_WHAT NEEDS TO BE DONE_: What lines in the records include the string "refine"? Return each one.

_RECORD SET_:
- - - - -

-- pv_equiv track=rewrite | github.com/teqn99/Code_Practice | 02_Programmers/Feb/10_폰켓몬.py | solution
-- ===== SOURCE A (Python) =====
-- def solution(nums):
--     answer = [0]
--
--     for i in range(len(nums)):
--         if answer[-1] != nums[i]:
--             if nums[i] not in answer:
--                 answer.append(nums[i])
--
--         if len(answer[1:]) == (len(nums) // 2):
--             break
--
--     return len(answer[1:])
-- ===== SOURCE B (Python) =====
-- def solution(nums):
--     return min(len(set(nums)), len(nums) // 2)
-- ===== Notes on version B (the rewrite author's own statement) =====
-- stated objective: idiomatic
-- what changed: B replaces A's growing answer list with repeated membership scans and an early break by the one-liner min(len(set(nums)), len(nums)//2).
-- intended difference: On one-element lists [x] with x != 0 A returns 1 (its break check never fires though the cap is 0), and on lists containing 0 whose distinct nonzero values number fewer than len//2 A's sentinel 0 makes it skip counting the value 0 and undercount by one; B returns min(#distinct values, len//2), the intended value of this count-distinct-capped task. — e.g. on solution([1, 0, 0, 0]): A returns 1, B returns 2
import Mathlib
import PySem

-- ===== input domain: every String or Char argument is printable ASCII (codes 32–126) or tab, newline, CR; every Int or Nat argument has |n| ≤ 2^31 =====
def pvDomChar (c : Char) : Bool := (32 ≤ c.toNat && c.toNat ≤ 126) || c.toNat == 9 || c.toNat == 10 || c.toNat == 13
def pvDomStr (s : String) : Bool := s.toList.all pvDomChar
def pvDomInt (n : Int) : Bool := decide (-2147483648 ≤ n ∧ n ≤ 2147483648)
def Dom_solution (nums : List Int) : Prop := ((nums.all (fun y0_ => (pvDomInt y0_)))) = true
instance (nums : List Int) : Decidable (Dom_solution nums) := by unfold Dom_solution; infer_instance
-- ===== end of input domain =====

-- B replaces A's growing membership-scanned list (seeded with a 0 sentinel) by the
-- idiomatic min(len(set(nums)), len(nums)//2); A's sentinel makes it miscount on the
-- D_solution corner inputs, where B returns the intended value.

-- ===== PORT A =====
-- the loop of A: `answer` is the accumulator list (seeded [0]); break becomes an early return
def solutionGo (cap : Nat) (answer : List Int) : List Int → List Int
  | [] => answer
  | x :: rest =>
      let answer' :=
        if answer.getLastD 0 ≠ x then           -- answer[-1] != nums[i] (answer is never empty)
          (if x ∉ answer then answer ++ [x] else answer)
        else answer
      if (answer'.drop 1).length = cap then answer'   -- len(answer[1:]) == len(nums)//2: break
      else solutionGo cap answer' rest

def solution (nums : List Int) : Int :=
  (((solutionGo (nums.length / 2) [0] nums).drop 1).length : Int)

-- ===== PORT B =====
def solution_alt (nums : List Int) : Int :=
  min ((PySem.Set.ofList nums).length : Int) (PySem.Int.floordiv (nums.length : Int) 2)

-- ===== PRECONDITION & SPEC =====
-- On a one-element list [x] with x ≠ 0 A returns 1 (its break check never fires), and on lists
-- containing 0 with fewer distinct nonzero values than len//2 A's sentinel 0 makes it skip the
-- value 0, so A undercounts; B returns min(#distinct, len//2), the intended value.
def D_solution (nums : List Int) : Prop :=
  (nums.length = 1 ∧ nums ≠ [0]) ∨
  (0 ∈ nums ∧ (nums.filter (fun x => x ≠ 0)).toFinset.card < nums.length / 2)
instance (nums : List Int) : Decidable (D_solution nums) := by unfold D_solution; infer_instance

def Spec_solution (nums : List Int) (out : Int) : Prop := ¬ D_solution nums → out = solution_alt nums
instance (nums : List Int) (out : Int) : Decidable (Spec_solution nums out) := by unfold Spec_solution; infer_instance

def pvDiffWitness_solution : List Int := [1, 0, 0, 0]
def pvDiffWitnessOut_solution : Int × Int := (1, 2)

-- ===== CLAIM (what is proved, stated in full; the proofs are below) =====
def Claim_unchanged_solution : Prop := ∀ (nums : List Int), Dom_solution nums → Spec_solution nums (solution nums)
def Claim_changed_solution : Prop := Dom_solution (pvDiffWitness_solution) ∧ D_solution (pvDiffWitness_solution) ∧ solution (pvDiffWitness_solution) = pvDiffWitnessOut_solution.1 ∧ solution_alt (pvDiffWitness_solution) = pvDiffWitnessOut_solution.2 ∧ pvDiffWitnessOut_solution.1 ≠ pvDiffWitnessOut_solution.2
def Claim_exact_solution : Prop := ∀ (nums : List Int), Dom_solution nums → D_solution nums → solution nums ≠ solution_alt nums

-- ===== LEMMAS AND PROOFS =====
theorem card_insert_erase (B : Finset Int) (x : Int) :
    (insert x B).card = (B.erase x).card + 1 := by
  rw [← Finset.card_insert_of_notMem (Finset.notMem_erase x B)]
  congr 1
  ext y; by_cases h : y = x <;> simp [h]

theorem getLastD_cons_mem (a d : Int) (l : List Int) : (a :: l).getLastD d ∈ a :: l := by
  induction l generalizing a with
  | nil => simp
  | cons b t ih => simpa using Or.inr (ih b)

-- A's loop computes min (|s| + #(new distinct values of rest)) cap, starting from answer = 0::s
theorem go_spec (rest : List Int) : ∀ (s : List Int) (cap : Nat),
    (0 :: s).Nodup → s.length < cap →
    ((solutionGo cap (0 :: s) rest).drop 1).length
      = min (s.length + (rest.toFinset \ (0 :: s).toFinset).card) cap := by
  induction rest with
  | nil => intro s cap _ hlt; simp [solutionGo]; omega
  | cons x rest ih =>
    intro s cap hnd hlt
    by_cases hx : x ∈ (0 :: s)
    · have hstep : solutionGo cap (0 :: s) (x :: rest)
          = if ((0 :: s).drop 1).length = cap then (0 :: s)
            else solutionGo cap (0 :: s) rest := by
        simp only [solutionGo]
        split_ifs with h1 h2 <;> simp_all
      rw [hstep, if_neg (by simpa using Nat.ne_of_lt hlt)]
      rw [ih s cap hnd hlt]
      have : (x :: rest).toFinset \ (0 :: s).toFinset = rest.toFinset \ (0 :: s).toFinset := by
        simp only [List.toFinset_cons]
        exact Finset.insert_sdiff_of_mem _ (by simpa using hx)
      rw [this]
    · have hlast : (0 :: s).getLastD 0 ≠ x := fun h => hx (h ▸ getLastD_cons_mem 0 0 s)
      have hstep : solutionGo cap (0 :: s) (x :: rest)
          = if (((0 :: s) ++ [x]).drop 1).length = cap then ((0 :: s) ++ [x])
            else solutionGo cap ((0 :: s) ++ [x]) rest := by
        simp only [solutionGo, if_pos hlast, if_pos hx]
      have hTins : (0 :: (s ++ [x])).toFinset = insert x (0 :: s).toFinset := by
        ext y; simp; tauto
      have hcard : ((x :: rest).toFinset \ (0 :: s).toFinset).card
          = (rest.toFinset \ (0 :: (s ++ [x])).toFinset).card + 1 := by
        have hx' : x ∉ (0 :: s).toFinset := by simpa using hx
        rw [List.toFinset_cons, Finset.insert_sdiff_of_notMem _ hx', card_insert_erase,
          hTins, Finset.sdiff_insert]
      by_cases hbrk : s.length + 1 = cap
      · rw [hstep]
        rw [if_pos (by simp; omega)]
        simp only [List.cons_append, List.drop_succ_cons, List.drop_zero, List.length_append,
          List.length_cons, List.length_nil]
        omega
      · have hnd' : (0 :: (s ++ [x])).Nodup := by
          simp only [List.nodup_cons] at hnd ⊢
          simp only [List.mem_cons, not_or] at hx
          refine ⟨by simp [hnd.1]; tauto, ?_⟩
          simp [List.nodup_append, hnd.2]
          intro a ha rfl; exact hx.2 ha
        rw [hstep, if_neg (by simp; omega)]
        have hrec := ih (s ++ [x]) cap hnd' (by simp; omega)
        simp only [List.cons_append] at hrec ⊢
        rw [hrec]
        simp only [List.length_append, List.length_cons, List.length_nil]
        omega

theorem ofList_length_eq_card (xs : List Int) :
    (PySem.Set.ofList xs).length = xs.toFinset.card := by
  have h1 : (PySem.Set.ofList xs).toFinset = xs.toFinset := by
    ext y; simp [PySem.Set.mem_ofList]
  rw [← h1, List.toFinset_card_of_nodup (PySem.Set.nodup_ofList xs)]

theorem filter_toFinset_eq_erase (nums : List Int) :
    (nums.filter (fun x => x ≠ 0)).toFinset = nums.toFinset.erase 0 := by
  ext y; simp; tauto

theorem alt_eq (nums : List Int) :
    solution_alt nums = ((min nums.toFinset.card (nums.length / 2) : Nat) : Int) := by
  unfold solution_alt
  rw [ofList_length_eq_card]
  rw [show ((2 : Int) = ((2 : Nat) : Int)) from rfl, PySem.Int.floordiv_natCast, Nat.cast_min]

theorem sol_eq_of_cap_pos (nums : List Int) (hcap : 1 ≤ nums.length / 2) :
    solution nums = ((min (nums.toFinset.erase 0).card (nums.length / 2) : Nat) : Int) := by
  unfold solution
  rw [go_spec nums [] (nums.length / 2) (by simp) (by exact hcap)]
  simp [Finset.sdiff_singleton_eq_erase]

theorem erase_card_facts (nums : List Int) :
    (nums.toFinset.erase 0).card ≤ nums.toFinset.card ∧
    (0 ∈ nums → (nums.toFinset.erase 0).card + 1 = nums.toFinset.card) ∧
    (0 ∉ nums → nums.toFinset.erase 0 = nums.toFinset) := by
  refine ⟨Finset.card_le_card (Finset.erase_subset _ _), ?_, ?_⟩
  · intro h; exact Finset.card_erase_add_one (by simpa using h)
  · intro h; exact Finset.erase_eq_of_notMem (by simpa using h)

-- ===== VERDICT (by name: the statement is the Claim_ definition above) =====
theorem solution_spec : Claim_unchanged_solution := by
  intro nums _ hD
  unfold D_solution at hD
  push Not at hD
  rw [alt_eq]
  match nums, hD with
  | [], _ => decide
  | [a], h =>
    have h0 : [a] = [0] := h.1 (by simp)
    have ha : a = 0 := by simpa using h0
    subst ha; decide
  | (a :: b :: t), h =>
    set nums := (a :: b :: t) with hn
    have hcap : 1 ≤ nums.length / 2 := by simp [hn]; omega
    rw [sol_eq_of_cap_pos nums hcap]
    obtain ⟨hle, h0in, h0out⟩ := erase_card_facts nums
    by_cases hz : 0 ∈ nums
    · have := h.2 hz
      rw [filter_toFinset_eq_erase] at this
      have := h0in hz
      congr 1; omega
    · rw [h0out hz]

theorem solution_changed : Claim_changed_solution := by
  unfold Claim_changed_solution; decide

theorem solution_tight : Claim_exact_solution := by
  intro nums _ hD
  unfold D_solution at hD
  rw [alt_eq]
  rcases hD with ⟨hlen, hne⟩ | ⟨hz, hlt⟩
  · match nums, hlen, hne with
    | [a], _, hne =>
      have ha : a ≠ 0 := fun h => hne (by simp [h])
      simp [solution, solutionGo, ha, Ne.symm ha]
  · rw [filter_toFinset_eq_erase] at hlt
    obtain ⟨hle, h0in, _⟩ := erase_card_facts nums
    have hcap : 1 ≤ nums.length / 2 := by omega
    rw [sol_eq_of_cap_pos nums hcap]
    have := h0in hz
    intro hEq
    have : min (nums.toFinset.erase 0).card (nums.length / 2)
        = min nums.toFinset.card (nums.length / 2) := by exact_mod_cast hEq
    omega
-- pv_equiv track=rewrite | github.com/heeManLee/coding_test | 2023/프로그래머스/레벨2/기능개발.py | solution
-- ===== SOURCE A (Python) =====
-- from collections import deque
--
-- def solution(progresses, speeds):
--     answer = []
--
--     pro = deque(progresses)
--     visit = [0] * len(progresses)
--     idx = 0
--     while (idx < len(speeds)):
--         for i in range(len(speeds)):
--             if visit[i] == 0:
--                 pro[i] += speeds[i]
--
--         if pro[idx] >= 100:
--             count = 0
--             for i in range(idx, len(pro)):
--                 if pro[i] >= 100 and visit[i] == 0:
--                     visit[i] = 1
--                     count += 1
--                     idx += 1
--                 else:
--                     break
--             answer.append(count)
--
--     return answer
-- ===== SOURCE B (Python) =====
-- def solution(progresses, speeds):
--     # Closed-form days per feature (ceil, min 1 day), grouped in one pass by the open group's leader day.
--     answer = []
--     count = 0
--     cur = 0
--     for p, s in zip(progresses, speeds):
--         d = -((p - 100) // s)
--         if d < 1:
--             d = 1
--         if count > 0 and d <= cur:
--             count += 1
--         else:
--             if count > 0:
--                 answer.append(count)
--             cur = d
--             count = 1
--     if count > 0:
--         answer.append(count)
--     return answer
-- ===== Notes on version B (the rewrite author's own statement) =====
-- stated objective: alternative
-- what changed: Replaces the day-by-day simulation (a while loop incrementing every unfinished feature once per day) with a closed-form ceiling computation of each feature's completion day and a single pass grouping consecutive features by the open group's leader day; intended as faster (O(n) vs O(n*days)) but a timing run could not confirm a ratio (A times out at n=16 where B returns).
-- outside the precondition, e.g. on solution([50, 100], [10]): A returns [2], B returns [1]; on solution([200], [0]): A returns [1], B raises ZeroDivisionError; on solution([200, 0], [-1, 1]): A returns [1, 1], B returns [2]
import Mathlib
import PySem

- - - - -

_TASK OUTPUT_:
          refine ⟨by simp [hnd.1]; tauto, ?_⟩
  refine ⟨Finset.card_le_card (Finset.erase_subset _ _), ?_, ?_⟩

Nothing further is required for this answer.